16 The starting point is Baltic Shipping Company v Dillon [1992-1993] 176 CLR 344. The plaintiff was a passenger on a cruise vessel and suffered injury when the ship sank ten days into a fourteen-day cruise. In her action against the shipowner for damages for breach of contract, the plaintiff was awarded compensation for, inter alia, her disappointment and distress. The High Court held that she was entitled to compensation for disappointment and distress.
17 The basis for the plaintiff's right to compensation was stated by their Honours in slightly different terms but it is not necessary to deal with those different expressions of the rule for present purposes. Mason CJ held that the rule is that "damages for disappointment and distress are not recoverable unless they proceed from physical inconvenience caused by the breach or unless the contract is one the object of which is to provide enjoyment, relaxation or freedom from molestation" (176 CLR at 365). Brennan J focused on the question whether the contract contained "a promise, express or implied that the promisor will not cause the promisee, or will protect the promisee from, disappointment of mind" (ibid at 370). To ascertain that, say, obtaining peace of mind is "the object or, more accurately, an object a contract, reference is made to its terms, express or implied, construed in the context of facts that the parties know or are taken to have known". Thus, damages are recoverable for a failure to provide peace and comfort where peaceful and comfortable accommodation is promised but the accommodation does not answer that description (ibid at 371). It seems to me (with respect) that the analysis undertaken by Deane and Dawson JJ is for relevant purposes no different. Toohey, Gaudron and McHugh JJ agreed, in substance, with Mason CJ.
18 I have held that it was a term of the plaintiff's contract of employment with Group 4 that he would not be intimidated by physical or verbal abuse by persons with whom he was required to work nor was he to be subjected to personal or racial vilification. The effects of the intimidation and vilification were considerable distress, humiliation and accumulating stress, anxiety and unhappiness.
19 Mr Parker for Group 4 submits that the object or characteristic of an employment contract is not to prevent molestation or intimidation and hence mistreatment by an employer or agent will not result in a compensable breach.
20 In Addis v Gramophone Co Ltd [1909] AC 488, the House of Lords held that damages for wrongful dismissal cannot include compensation for the manner (as distinct from the fact) of the dismissal or for the distress caused by the dismissal to the employee.
21 In Baltic Shipping (176 CLR at 365) Mason CJ (and, I think, Toohey and Gaudron JJ, agreeing) accepted that mere disappointment or distress following a breach or failure to perform a contract is not compensable, and there was no suggestion by his Honour that Addis ought not to be followed. The Chief Justice's reference to specific conditions promising enjoyment, relaxation or freedom from molestation suggests that his Honour was not concerned with contracts of employment (a point made in Burazin v Blacktown City Guardian (1996) 142 ALR 144 at 149). Brennan J referred to Addis without disapproval (176 CLR at 368), citing the point made by Lord Atkinson ([1909] AC at 495-6) that "a promisee's disappointment of mind flows naturally whenever a contractual promise is not fulfilled". His Honour, however, as I have noted above, distinguished this from the position where the disappointment or distress is itself the subject of the broken promise (ibid at 370). This distinction was also made by Deane and Dawson JJ (ibid at 380-1) and McHugh J (ibid at 405).

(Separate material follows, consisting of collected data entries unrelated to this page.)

-- (s-1) & m is the LARGEST submask of m below s: the correctness of B's enumeration step
theorem submask_pred (s : Nat) : ∀ m t : Nat, s &&& m = s → t &&& m = t → t < s →
    t ≤ (s - 1) &&& m := by
  induction s using Nat.strong_induction_on with
  | _ s ih =>
    intro m t hs ht hlt
    have hs0 : 0 < s := by omega
    have hals : s / 2 &&& m / 2 ≤ s / 2 := Nat.and_le_left
    have halt : t / 2 &&& m / 2 ≤ t / 2 := Nat.and_le_left
    rcases Nat.mod_two_eq_zero_or_one m with hm | hm
    · -- m even ⇒ s, t even; recurse on halves
      have hds := and_decomp_even s m hm
      have hdt := and_decomp_even t m hm
      have hd1 := and_decomp_even (s - 1) m hm
      rw [hs] at hds
      rw [ht] at hdt
      have hs2 : s / 2 &&& m / 2 = s / 2 := by omega
      have ht2 : t / 2 &&& m / 2 = t / 2 := by omega
      have hih := ih (s / 2) (by omega) (m / 2) (t / 2) hs2 ht2 (by omega)
      have he : (s - 1) / 2 = s / 2 - 1 := by omega
      rw [he] at hd1
      omega
    · have hds := and_decomp_odd s m hm
      have hdt := and_decomp_odd t m hm
      have hd1 := and_decomp_odd (s - 1) m hm
      rw [hs] at hds
      rw [ht] at hdt
      have hs2 : s / 2 &&& m / 2 = s / 2 := by omega
      have ht2 : t / 2 &&& m / 2 = t / 2 := by omega
      rcases Nat.mod_two_eq_zero_or_one s with hsE | hsO
      · -- m odd, s even: (s-1)&m = 2*((s/2-1)&(m/2)) + 1
        have hih := ih (s / 2) (by omega) (m / 2) (t / 2) hs2 ht2 (by omega)
        have he : (s - 1) / 2 = s / 2 - 1 := by omega
        rw [he] at hd1
        omega
      · -- m odd, s odd: (s-1)&m = s-1
        have he : (s - 1) / 2 = s / 2 := by omega
        rw [he] at hd1
        omega

-- dropping a prefix of a descending range on which the filter is everywhere false
theorem filter_pyRange_desc_drop (p : Int → Bool) (a b : Int) (hb : -1 ≤ b) (hba : b ≤ a)
    (hno : ∀ t : Int, b < t → t ≤ a → p t = false) :
    (PySem.List.pyRange a (-1) (-1)).filter p = (PySem.List.pyRange b (-1) (-1)).filter p := by
  rcases eq_or_lt_of_le hba with h | h
  · rw [h]
  · rw [PySem.List.pyRange_neg_one_cons (by omega : (-1:Int) < a), List.filter_cons,
      hno a (by omega) le_rfl]
    exact filter_pyRange_desc_drop p (a - 1) b hb (by omega)
      (fun t h1 h2 => hno t h1 (by omega))
termination_by (a - b).toNat
decreasing_by omega

-- proofs are irrelevant: the loop only depends on the values
theorem submaskLoopB_congr (m s s' : Int) (h : s = s') (hm : 0 ≤ m) (hs : 0 ≤ s)
    (hs' : 0 ≤ s') : submaskLoopB m s hm hs = submaskLoopB m s' hm hs' := by
  subst h; rfl

-- B's submask loop produces exactly the descending filtered list of submasks of m
theorem submaskLoop_eq (mN : Nat) (sN : Nat) (hsub : sN &&& mN = sN)
    (hm : 0 ≤ (mN : Int)) (hs : 0 ≤ (sN : Int)) :
    submaskLoopB (mN : Int) (sN : Int) hm hs =
      (PySem.List.pyRange (sN : Int) (-1) (-1)).filter
        (fun x => PySem.Int.band x (mN : Int) == x) := by
  rw [submaskLoopB]
  rw [PySem.List.pyRange_neg_one_cons (by omega : (-1:Int) < (sN:Int)), List.filter_cons]
  have hps : ((fun x => PySem.Int.band x (mN : Int) == x) ((sN : Int))) = true := by
    show (PySem.Int.band (sN : Int) (mN : Int) == (sN : Int)) = true
    rw [PySem.Int.band_natCast, hsub]
    exact beq_self_eq_true _
  simp only [hps, if_true]
  by_cases h0 : sN = 0
  · subst h0
    rw [dif_pos (by simp)]
    rw [PySem.List.pyRange_neg_one_eq_nil (by omega : ((0:Nat):Int) - 1 ≤ -1)]
    rfl
  · rw [dif_neg (show ¬((sN:Int) = 0) by exact_mod_cast h0)]
    have hc : ((sN : Int) - 1) = ((sN - 1 : Nat) : Int) := by omega
    have hband : PySem.Int.band ((sN : Int) - 1) (mN : Int) = (((sN - 1) &&& mN : Nat) : Int) := by
      rw [hc, PySem.Int.band_natCast]
    rw [submaskLoopB_congr _ _ _ hband hm _ (Int.natCast_nonneg _)]
    have hsub' : ((sN - 1) &&& mN) &&& mN = (sN - 1) &&& mN := by
      rw [Nat.and_assoc, Nat.and_self]
    rw [submaskLoop_eq mN ((sN - 1) &&& mN) hsub' hm (Int.natCast_nonneg _)]
    congr 1
    refine (filter_pyRange_desc_drop _ ((sN : Int) - 1) (((sN - 1) &&& mN : Nat) : Int)
      (by omega) ?_ ?_).symm
    · have := Nat.and_le_left (n := sN - 1) (m := mN)
      omega
    · intro t h1 h2
      have ht0 : 0 ≤ t := le_trans (Int.natCast_nonneg _) (le_of_lt h1)
      obtain ⟨tN, rfl⟩ := Int.eq_ofNat_of_zero_le ht0
      show (PySem.Int.band (tN : Int) (mN : Int) == (tN : Int)) = false
      rw [PySem.Int.band_natCast, beq_eq_false_iff_ne]
      intro hcon'
      have hcon : tN &&& mN = tN := by exact_mod_cast hcon'
      have := submask_pred sN mN tN hsub hcon (by omega)
      omega
termination_by sN
decreasing_by
  have := Nat.and_le_left (n := sN - 1) (m := mN)
  omega

theorem beq_cast_congr (a b c d : Nat) (h : (a = b) ↔ (c = d)) :
    ((a:Int) == (b:Int)) = ((c:Int) == (d:Int)) := by
  rw [Bool.eq_iff_iff, beq_iff_eq, beq_iff_eq]
  constructor
  · intro hx; exact_mod_cast h.mp (by exact_mod_cast hx)
  · intro hx; exact_mod_cast h.mpr (by exact_mod_cast hx)

theorem bitLength_le_of_lt (x k : Nat) (h : x < 2 ^ k) : PySem.Int.bitLength (x : Int) ≤ k := by
  by_cases h0 : x = 0
  · subst h0; simp [PySem.Int.bitLength_zero]
  · by_contra hgt
    have h2 := PySem.Int.two_pow_bitLength_le (x : Int) (by exact_mod_cast h0)
    rw [Int.natAbs_natCast] at h2
    have : 2 ^ k ≤ 2 ^ (PySem.Int.bitLength (x : Int) - 1) :=
      Nat.pow_le_pow_right (by omega) (by omega)
    omega

theorem le_bitLength_of_le (x k : Nat) (h : 2 ^ k ≤ x) : k + 1 ≤ PySem.Int.bitLength (x : Int) := by
  have h2 := PySem.Int.lt_two_pow_bitLength (x : Int)
  rw [Int.natAbs_natCast] at h2
  have : 2 ^ k < 2 ^ PySem.Int.bitLength (x : Int) := by omega
  have := (Nat.pow_lt_pow_iff_right (by omega : 1 < 2)).mp this
  omega

-- x has no bit in common with i  ⟺  x is a submask of m = low ^ (i & low)  (for x below the top bit)
theorem mask_iff (k iN xN : Nat) (hx : xN < 2 ^ k) :
    (xN &&& iN = 0) ↔ (xN &&& ((2 ^ k - 1) ^^^ (iN &&& (2 ^ k - 1))) = xN) := by
  have hhigh : ∀ j, ¬ j < k → xN.testBit j = false := fun j hj =>
    Nat.testBit_lt_two_pow (lt_of_lt_of_le hx (Nat.pow_le_pow_right (by omega) (by omega)))
  constructor
  · intro hA
    apply Nat.eq_of_testBit_eq
    intro j
    have hbit : (xN.testBit j && iN.testBit j) = false := by
      have := congrArg (Nat.testBit · j) hA
      simpa [Nat.testBit_and] using this
    simp only [Nat.testBit_and, Nat.testBit_xor, Nat.testBit_two_pow_sub_one]
    by_cases hxb : xN.testBit j = true
    · have hjk : j < k := by by_contra hjk; rw [hhigh j hjk] at hxb; simp at hxb
      have hib : iN.testBit j = false := by
        rw [hxb] at hbit; simpa using hbit
      simp [hxb, hib, hjk]
    · simp only [Bool.not_eq_true] at hxb
      simp [hxb]
  · intro hB
    apply Nat.eq_of_testBit_eq
    intro j
    rw [Nat.testBit_and, Nat.zero_testBit]
    by_cases hxb : xN.testBit j = true
    · have hjk : j < k := by by_contra hjk; rw [hhigh j hjk] at hxb; simp at hxb
      have := congrArg (Nat.testBit · j) hB
      simp only [Nat.testBit_and, Nat.testBit_xor, Nat.testBit_two_pow_sub_one, hxb, hjk] at this
      simp only [decide_true, Bool.true_and, Bool.true_xor] at this
      simp [hxb]
      simpa using this
    · simp only [Bool.not_eq_true] at hxb
      simp [hxb]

22 In Burazin the Full Court of the Federal Court, after a review of the cases, found it unnecessary to determine whether a breach of a term of an employment contract as to the employer's conduct which would inflict distress was compensable, although the Court appeared to doubt that breach of an implied term not to act in a manner likely to damage or destroy the relationship of confidence and trust between the parties would give rise to a claim.